Attempts to devise proteins de novo are motivated by two considerations: (i) Recapitulation of natural systems is the ultimate test of our understanding of such systems, and (ii) construction of novel proteins is an essential step toward future biotechnologies using “tailor-made” proteins with desired properties. Progress toward the construction of novel proteins emanates from two approaches, rational design and combinatorial methods. Rational design typically uses computational techniques to design individual amino acid sequences by considering the atom-by-atom interactions of an entire macromolecule (1, 2). In contrast, combinatorial methods typically make no attempt to design particular structural features, but instead rely on the numerical power of large libraries to (hopefully) generate desired structures and functions (3). We have developed an alternative approach that incorporates both rational design and combinatorial methods to produce focused libraries of novel proteins (4, 5). In these libraries, the binary patterning of polar and nonpolar residues is designed rationally, but the exact identities of the individual polar and nonpolar residues are not defined and are varied combinatorially. Here, we present the structure of a protein from a binary-patterned library and thereby demonstrate that designed combinatorial libraries can encode well folded de novo proteins.
The main premise of the binary-code approach is that combinatorial libraries must be designed such that all sequences in a library are consistent with the formation of protein structures that (i) contain abundant secondary structure (α-helices or β-strands), while (ii) simultaneously burying hydrophobic and exposing hydrophilic side chains. To satisfy these requirements, libraries of sequences are designed such that the periodicity of polar and nonpolar residues in the linear sequence matches the structural periodicity of the desired secondary structure. For α-helices, the structural periodicity is 3.6 residues per repeat, and so de novo sequences targeted to form amphiphilic α-helices are designed with a binary pattern that places a nonpolar residue (•) every three or four positions (e.g., ○•○○••○○•○○••○). Conversely, β-strands have a structural periodicity of 2 residues per repeat, so sequences targeted to form amphiphilic β-strands are designed with an alternating pattern (e.g., ○•○•○•○). Because a binary pattern specifies only the type (polar or nonpolar) of side chain and not its identity, these patterns are compatible with enormous combinatorial diversity. Incorporation of this diversity into libraries of sequences expressed in vivo is made possible by the organization of the genetic code: Five nonpolar amino acids (Met, Leu, Ile, Val, and Phe) can be encoded by the degenerate DNA codon NTN, whereas six polar amino acids (Lys, His, Glu, Gln, Asp, and Asn) can be encoded by the degenerate codon VAN. (N represents the DNA bases A, G, C, or T, and V represents A, G, or C.)

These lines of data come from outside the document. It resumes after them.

-- pv_equiv track=rewrite | github.com/gta191977649/Project-Outlier-Music | task/chap_5/pattern_anlyze.py | find_cadence_patterns
-- ===== SOURCE A (Python) =====
-- def find_cadence_patterns(main_signal, cadence_pattern, min_preceding_chords=2, allow_repetitions=True):
--     """
--     Find multiple occurrences of a cadence pattern in the main signal using exact matching,
--     with an option to allow or disallow repetitive chords.
--
--     Parameters:
--     - main_signal: The main chord progression signal (list of numbers)
--     - cadence_pattern: The cadence pattern to search for (list of numbers)
--     - min_preceding_chords: Minimum number of chords required before the cadence pattern (default: 2)
--     - allow_repetitions: Whether to allow repetitive chords in the progression (default: True)
--
--     Returns:
--     - A list of tuples, each containing (start_index, end_index) of found patterns
--     """
--     pattern_length = len(cadence_pattern)
--     matches = []
--
--     for i in range(min_preceding_chords, len(main_signal) - pattern_length + 1):
--         # Check if the cadence pattern matches exactly
--         if main_signal[i:i + pattern_length] == cadence_pattern:
--             # Check if there are enough preceding chords
--             if i >= min_preceding_chords:
--                 # If repetitions are not allowed, check for unique chords
--                 if not allow_repetitions:
--                     progression = main_signal[i - min_preceding_chords:i + pattern_length]
--                     if len(set(progression)) == len(progression):
--                         matches.append((i - min_preceding_chords, i + pattern_length))
--                 else:
--                     matches.append((i - min_preceding_chords, i + pattern_length))
--
--     return matches
-- ===== SOURCE B (Python) =====
-- def find_cadence_patterns(main_signal, cadence_pattern, min_preceding_chords=2, allow_repetitions=True):
--     n = len(main_signal)
--     m = len(cadence_pattern)
--     k = min_preceding_chords
--     # pattern-major search: start from all candidate positions and successively
--     # filter them by one pattern element at a time
--     cand = list(range(k, n - m + 1))
--     for j, c in enumerate(cadence_pattern):
--         if not cand:
--             break
--         cand = [i for i in cand if main_signal[i + j] == c]
--     out = []
--     for i in cand:
--         if not allow_repetitions:
--             window = main_signal[i - k:i + m]
--             if len(set(window)) != len(window):
--                 continue
--         out.append((i - k, i + m))
--     return out
-- ===== Notes on version B (the rewrite author's own statement) =====
-- stated objective: alternative
-- what changed: B replaces A's position-major scan (slice out a window at every start and compare it to the whole pattern) by a pattern-major candidate-filtering search: it starts from the list of all candidate start positions and, for each pattern element in turn, keeps only the candidates that agree at that offset (stopping early when none survive), then applies the preceding-chord/uniqueness filter to the surviving positions.
-- outside the precondition, e.g. on find_cadence_patterns([1, 2, 1, 2], [1, 2], -2, True): A returns [(2, 2), (4, 4)], B returns [(0, 0), (2, 2), (4, 4)]; on find_cadence_patterns([0, 1, 2], [2], -1, False): A returns [(3, 3)], B returns [(0, 0), (3, 3)]
import Mathlib
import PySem

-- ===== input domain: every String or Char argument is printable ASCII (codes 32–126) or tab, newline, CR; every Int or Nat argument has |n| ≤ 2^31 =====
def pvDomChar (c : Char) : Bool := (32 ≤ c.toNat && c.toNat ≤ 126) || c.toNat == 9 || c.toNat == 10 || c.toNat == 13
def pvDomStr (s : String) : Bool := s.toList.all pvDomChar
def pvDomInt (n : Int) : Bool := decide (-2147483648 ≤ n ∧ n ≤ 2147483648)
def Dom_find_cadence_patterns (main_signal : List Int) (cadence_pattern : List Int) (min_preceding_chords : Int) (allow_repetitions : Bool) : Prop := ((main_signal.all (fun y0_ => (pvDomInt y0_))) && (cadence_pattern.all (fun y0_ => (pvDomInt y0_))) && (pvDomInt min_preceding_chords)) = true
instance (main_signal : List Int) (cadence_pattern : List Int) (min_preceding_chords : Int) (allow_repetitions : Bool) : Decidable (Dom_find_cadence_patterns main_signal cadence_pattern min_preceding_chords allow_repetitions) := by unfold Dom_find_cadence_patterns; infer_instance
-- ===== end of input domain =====
theorem pv_initB_outer (lines : List String) :
    ∀ (k : Int) (s : PySem.Set (Int × Int)) (t : List (Int × Int)),
    (PySem.List.enumerate lines k).foldl (fun st il =>
        (PySem.List.enumerate il.2.toList 0).foldl (fun st jc =>
          if jc.2 = '@' then (PySem.Set.add st.1 (il.1, jc.1), st.2 ++ [(il.1, jc.1)]) else st) st)
      (s, t)
      = (PySem.Set.update s ((PySem.List.enumerate lines k).flatMap (fun il => pvRowCells il.1 il.2.toList 0)),
         t ++ (PySem.List.enumerate lines k).flatMap (fun il => pvRowCells il.1 il.2.toList 0)) := by
  induction lines with
  | nil => intro k s t; simp [PySem.List.enumerate_nil, PySem.Set.update_nil]
  | cons l ls ih =>
    intro k s t
    rw [PySem.List.enumerate_cons]
    simp only [List.foldl_cons, List.flatMap_cons]
    rw [pv_initB_inner, ih]
    rw [PySem.Set.update_append, List.append_assoc]

theorem pv_initB_eq (lines : List String) :
    pvInitB lines = (pvCells lines, pvCells lines) := by
  unfold pvInitB pvCells
  rw [pv_initB_outer]
  have h1 : PySem.Set.update PySem.Set.empty
      ((PySem.List.enumerate lines 0).flatMap (fun il => pvRowCells il.1 il.2.toList 0))
      = PySem.Set.ofList ((PySem.List.enumerate lines 0).flatMap (fun il => pvRowCells il.1 il.2.toList 0)) := rfl
  rw [h1, PySem.Set.ofList_eq_self_of_nodup _ (by
    have := pv_cells_nodup lines
    unfold pvCells at this
    exact this)]
  simp

-- ---------- port B: the worklist loop reaches exactly the 4-core ----------
theorem pv_contains_eq (live : PySem.Set (Int × Int)) (q : Int × Int) :
    PySem.Set.contains live q = decide (q ∈ live.toFinset) := by
  rw [Bool.eq_iff_iff]
  simp [PySem.Set.contains_iff]
-- pv_equiv track=rewrite | github.com/msorbi/hdsner-utils | src/sentence_split.py | merge_iob_labels
-- ===== SOURCE A (Python) =====
-- def merge_iob_labels(tokens, pers_labels, loc_labels):
--     """
--     Merge two IOB label sequences (PERS and LOC) into a single sequence based on specified rules.
--
--     Parameters:
--     - tokens: List of token strings.
--     - pers_labels: List of IOB labels for the PERS class.
--     - loc_labels: List of IOB labels for the LOC class.
--
--     Returns:
--     - merged_labels: List of merged IOB labels.
--     """
--     n = len(tokens)
--     merged_labels = ['O'] * n
--     i = 0
--
--     while i < n:
--         # Determine if a PERS span starts at position i
--         if pers_labels[i].startswith('B-'):
--             pers_start = i
--             pers_end = i + 1
--             while pers_end < n and pers_labels[pers_end].startswith('I-'):
--                 pers_end += 1
--         else:
--             pers_start = pers_end = None
--
--         # Determine if a LOC span starts at position i
--         if loc_labels[i].startswith('B-'):
--             loc_start = i
--             loc_end = i + 1
--             while loc_end < n and loc_labels[loc_end].startswith('I-'):
--                 loc_end += 1
--         else:
--             loc_start = loc_end = None
--
--         # Decide which span to select based on the rules
--         if pers_start is not None and loc_start is not None:
--             if pers_start < loc_start:
--                 selected_start, selected_end, selected_type = pers_start, pers_end, 'PERS'
--             elif loc_start < pers_start:
--                 selected_start, selected_end, selected_type = loc_start, loc_end, 'LOC'
--             else:  # Starts are equal
--                 pers_length = pers_end - pers_start
--                 loc_length = loc_end - loc_start
--                 if pers_length > loc_length:
--                     selected_start, selected_end, selected_type = pers_start, pers_end, 'PERS'
--                 elif loc_length > pers_length:
--                     selected_start, selected_end, selected_type = loc_start, loc_end, 'LOC'
--                 else:
--                     selected_start, selected_end, selected_type = pers_start, pers_end, 'PERS'
--         elif pers_start is not None:
--             selected_start, selected_end, selected_type = pers_start, pers_end, 'PERS'
--         elif loc_start is not None:
--             selected_start, selected_end, selected_type = loc_start, loc_end, 'LOC'
--         else:
--             i += 1
--             continue
--
--         # Assign labels to the merged sequence
--         merged_labels[selected_start] = f'B-{selected_type}'
--         for j in range(selected_start + 1, selected_end):
--             merged_labels[j] = f'I-{selected_type}'
--
--         # Advance the index to the end of the selected span
--         i = selected_end
--
--     return merged_labels
-- ===== SOURCE B (Python) =====
-- def _span_ends(labels, n):
--     """One linear scan over labels[:n]: dict mapping each 'B-' start index to the
--     position just past its trailing run of 'I-' labels."""
--     ends = {}
--     current = None
--     j = 0
--     while j < n:
--         lab = labels[j]
--         if lab.startswith('B-'):
--             ends[j] = j + 1
--             current = j
--         elif current is not None and lab.startswith('I-'):
--             ends[current] = j + 1
--         else:
--             current = None
--         j += 1
--     return ends
--
--
-- def merge_iob_labels(tokens, pers_labels, loc_labels):
--     n = len(tokens)
--     pers = _span_ends(pers_labels, n)
--     loc = _span_ends(loc_labels, n)
--     out = []
--     i = 0
--     while i < n:
--         pe = pers.get(i)
--         le = loc.get(i)
--         if pe is not None and (le is None or pe >= le):
--             out.append('B-PERS')
--             out.extend(['I-PERS'] * (pe - i - 1))
--             i = pe
--         elif le is not None:
--             out.append('B-LOC')
--             out.extend(['I-LOC'] * (le - i - 1))
--             i = le
--         else:
--             out.append('O')
--             i += 1
--     return out
-- ===== Notes on version B (the rewrite author's own statement) =====
-- stated objective: alternative
-- what changed: B first extracts all B-/I- spans of each label list into a start->end dict in one linear helper pass, then the merge walk appends output labels using dict lookups instead of A's inline inner while-scans and in-place painting of a preallocated 'O' list.
import Mathlib
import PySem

Binary patterning has been used as the key feature for designing focused libraries of both α-helical and β-sheet proteins (4–6). These libraries have successfully produced cofactor-binding proteins (7), catalytically active enzymes (8), amyloid-like fibrils (5), and protein-based biomaterials (9). However, the high-resolution structure of a protein from these libraries had not been determined. Recently, we constructed a second generation binary-patterned library (10), designed to form four-helix bundles with α-helices significantly longer than those in earlier libraries. Proteins from this new library were shown to be α-helical and quite stable (10). The ultimate test of whether the designed binary pattern actually encodes four-helix bundles requires determination of a 3D structure. This structure is presented here.
Materials and Methods
Sample Preparation. Protein S-824 was expressed in Escherichia coli strain BL21(DE3). Uniformly 15N-labeled sample was prepared by growing cells in M9 minimal media supplemented with 1 g/liter [15N]NH4Cl and 10 g/liter glucose as the sole nitrogen and carbon sources. 15N and 13C doubly labeled sample was prepared similarly, except that 2 g/liter [13C]glucose was used instead of unlabeled glucose. Protein was purified as described (4, 10). The extent of isotope labeling was checked for the 15N-labeled sample by comparing the observed mass (by mass spectroscopy) with that expected from the sequence. The protein was determined to be >98% labeled. Sample concentration was ≈1.5 mM as determined by absorbance at 280 nm. NMR samples were in 50 mM HAc-NaAc buffer (pH 4.0) and 92% H2O/8% D2O.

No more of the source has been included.